In one embodiment R2 is selected from the group consisting of lower alkyl, lower alkenyl, lower alkynyl, lower cycloalkyl, and lower cycloalkenyl.
In one embodiment R3 and R4 are independently selected from the group consisting of lower alkyl, lower alkenyl, lower alkynyl and lower alkoxy.
According to a second aspect, there is provided a pharmaceutical composition comprising one or more compounds of formula (I) as defined above, in admixture with a pharmaceutically acceptable carrier.
According to a third aspect, there is provided a method of treating or ameliorating the symptoms associated with Severe Acute Respiratory Syndrome (SARS) or acute nasopharyngitis (common cold virus) in a patient, the method comprising the step of administering to the patient, a pharmaceutical composition comprising one or more compounds of formula (I) as defined above in admixture with a pharmaceutically acceptable carrier.
According to a fourth aspect, there is provided a compound of formula (I) for use in medicine. In one embodiment, the compound is used to treat or inhibit the symptoms associated with Severe Acute Respiratory Syndrome (SARS) or common cold virus in a patient.

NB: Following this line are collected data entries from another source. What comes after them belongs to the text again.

-- pv_equiv track=rewrite | github.com/AdisonCavani/pp1 | 12-Test3/mock1/p7.py | f
-- ===== SOURCE A (Python) =====
-- def f(arr2D: list):
--   sum_arr = []
--
--   for arr in arr2D:
--     arr = list(arr)
--     sum = 0
--
--     for num in arr:
--       sum += num
--
--     sum_arr.append(sum)
--
--   for sum in sum_arr:
--     if sum_arr.count(sum) > 1:
--       return True
--
--   return False
-- ===== SOURCE B (Python) =====
-- def f(arr2D: list):
--   seen = set()
--   for row in arr2D:
--     s = sum(row)
--     if s in seen:
--       return True
--     seen.add(s)
--   return False
-- ===== Notes on version B (the rewrite author's own statement) =====
-- stated objective: faster
-- what changed: Replaces the two-phase build-then-rescan with count() by a single pass that hashes each row sum into a set and returns True on the first repeat.
import Mathlib
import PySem

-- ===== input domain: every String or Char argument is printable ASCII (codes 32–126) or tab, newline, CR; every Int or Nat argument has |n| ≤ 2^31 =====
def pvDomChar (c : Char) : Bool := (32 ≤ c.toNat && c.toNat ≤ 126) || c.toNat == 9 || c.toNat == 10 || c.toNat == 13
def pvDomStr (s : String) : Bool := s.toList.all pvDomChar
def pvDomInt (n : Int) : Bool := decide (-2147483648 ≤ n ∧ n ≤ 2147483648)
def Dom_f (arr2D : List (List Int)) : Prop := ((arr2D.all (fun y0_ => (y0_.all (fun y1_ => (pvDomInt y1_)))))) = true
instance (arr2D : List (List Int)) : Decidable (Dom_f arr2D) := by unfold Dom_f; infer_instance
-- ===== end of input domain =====

-- B replaces A's quadratic count()-rescan by one pass that records row sums in a set and stops at the first repeat (faster).


-- ===== PORT A =====
def f (arr2D : List (List Int)) : Bool :=
  let sum_arr := arr2D.foldl (fun sa arr => sa ++ [arr.foldl (fun s num => s + num) 0]) []
  -- 'for sum in sum_arr: if sum_arr.count(sum) > 1: return True' / 'return False'
  sum_arr.any (fun s => decide (1 < PySem.List.count sum_arr s))

-- ===== PORT B =====
def fAltGo (seen : List Int) : List (List Int) → Bool
  | [] => false
  | row :: rest =>
    let s := row.foldl (fun a num => a + num) 0   -- sum(row)
    if PySem.Set.contains seen s then true
    else fAltGo (PySem.Set.add seen s) rest

def f_alt (arr2D : List (List Int)) : Bool := fAltGo PySem.Set.empty arr2D

-- ===== PRECONDITION & SPEC =====
def Spec_f (arr2D : List (List Int)) (out : Bool) : Prop := out = f_alt arr2D
instance (arr2D : List (List Int)) (out : Bool) : Decidable (Spec_f arr2D out) := by unfold Spec_f; infer_instance

-- ===== CLAIM (what is proved, stated in full; the proofs are below) =====
def Claim_equal_f : Prop := ∀ (arr2D : List (List Int)), Dom_f arr2D → Spec_f arr2D (f arr2D)

-- ===== LEMMAS AND PROOFS =====

-- the per-row sum both ports compute
def rsum (r : List Int) : Int := List.foldl (fun a num => a + num) 0 r

-- A's scan returns True iff some sum occurs more than once, i.e. iff the list is not Nodup.
theorem any_count_gt_one (l : List Int) :
    (l.any fun s => decide (1 < PySem.List.count l s)) = !decide l.Nodup := by
  by_cases h : l.Nodup
  · simp only [h, decide_true, Bool.not_true]
    simp only [List.any_eq_false, PySem.List.count_eq]
    intro s _
    have := List.nodup_iff_count_le_one.mp h s
    simp only [decide_eq_true_eq]
    omega
  · simp only [h, decide_false, Bool.not_false]
    rw [List.nodup_iff_count_le_one] at h
    simp only [not_forall, not_le] at h
    obtain ⟨a, ha⟩ := h
    have hmem : a ∈ l := List.count_pos_iff.mp (by omega)
    exact List.any_eq_true.mpr ⟨a, hmem, by simp [PySem.List.count_eq]; omega⟩

-- B's loop invariant: with a duplicate-free 'seen', it reports whether seen ++ (row sums) has a duplicate.
theorem fAltGo_eq (rows : List (List Int)) : ∀ (seen : List Int), seen.Nodup →
    fAltGo seen rows = !decide (seen ++ rows.map rsum).Nodup := by
  induction rows with
  | nil => intro seen h; simp [fAltGo, h]
  | cons row rest ih =>
    intro seen h
    simp only [fAltGo, List.map_cons]
    by_cases hc : PySem.Set.contains seen (rsum row)
    · have hmem : rsum row ∈ seen := by simpa [PySem.Set.contains] using hc
      have hbad : ¬ (seen ++ rsum row :: rest.map rsum).Nodup := fun hn =>
        (List.disjoint_of_nodup_append hn) hmem List.mem_cons_self
      simp only [rsum] at hmem hbad ⊢
      simp [hmem, hbad]
    · have hnmem : rsum row ∉ seen := by simpa [PySem.Set.contains] using hc
      have hadd : PySem.Set.add seen (rsum row) = seen ++ [rsum row] := by
        simp [PySem.Set.add, PySem.Set.contains, hnmem]
      have hnodup : (seen ++ [rsum row]).Nodup := by
        rw [List.nodup_append]
        refine ⟨h, List.nodup_singleton _, ?_⟩
        intro a ha b hb
        rw [List.mem_singleton] at hb
        subst hb
        exact fun e => hnmem (e ▸ ha)
      have hrec := ih _ hnodup
      rw [List.append_assoc, List.singleton_append] at hrec
      simp only [rsum] at hnmem hadd hrec ⊢
      simp [hnmem, hrec]

-- ===== VERDICT (by name: the statement is the Claim_ definition above) =====
theorem f_spec : Claim_equal_f := by
  intro arr2D _
  unfold Spec_f f f_alt
  rw [PySem.List.foldl_append_singleton_eq_map, List.nil_append, any_count_gt_one]
  have h := fAltGo_eq arr2D PySem.Set.empty (by simp [PySem.Set.empty])
  have hr : rsum = List.foldl (fun s num => s + num) 0 := rfl
  rw [hr] at h
  rw [h]
  simp [PySem.Set.empty]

According to a fifth aspect, there is provided use of a compound of formula (I) in the manufacture of a medicament for treating or inhibiting the symptoms associated with Severe Acute Respiratory Syndrome (SARS) in a patient.
According to a sixth aspect, there is provided use of a compound of formula (I) in the manufacture of a medicament for treating or inhibiting the symptoms associated with acute nasopharyngitis in a patient.
According to a seventh aspect, there is provided a method of inhibiting the transcription or replication of 3CL proteinase, the method comprising the step of introducing, to the 3CL proteinase, a compound of formula (I) as defined in the first aspect.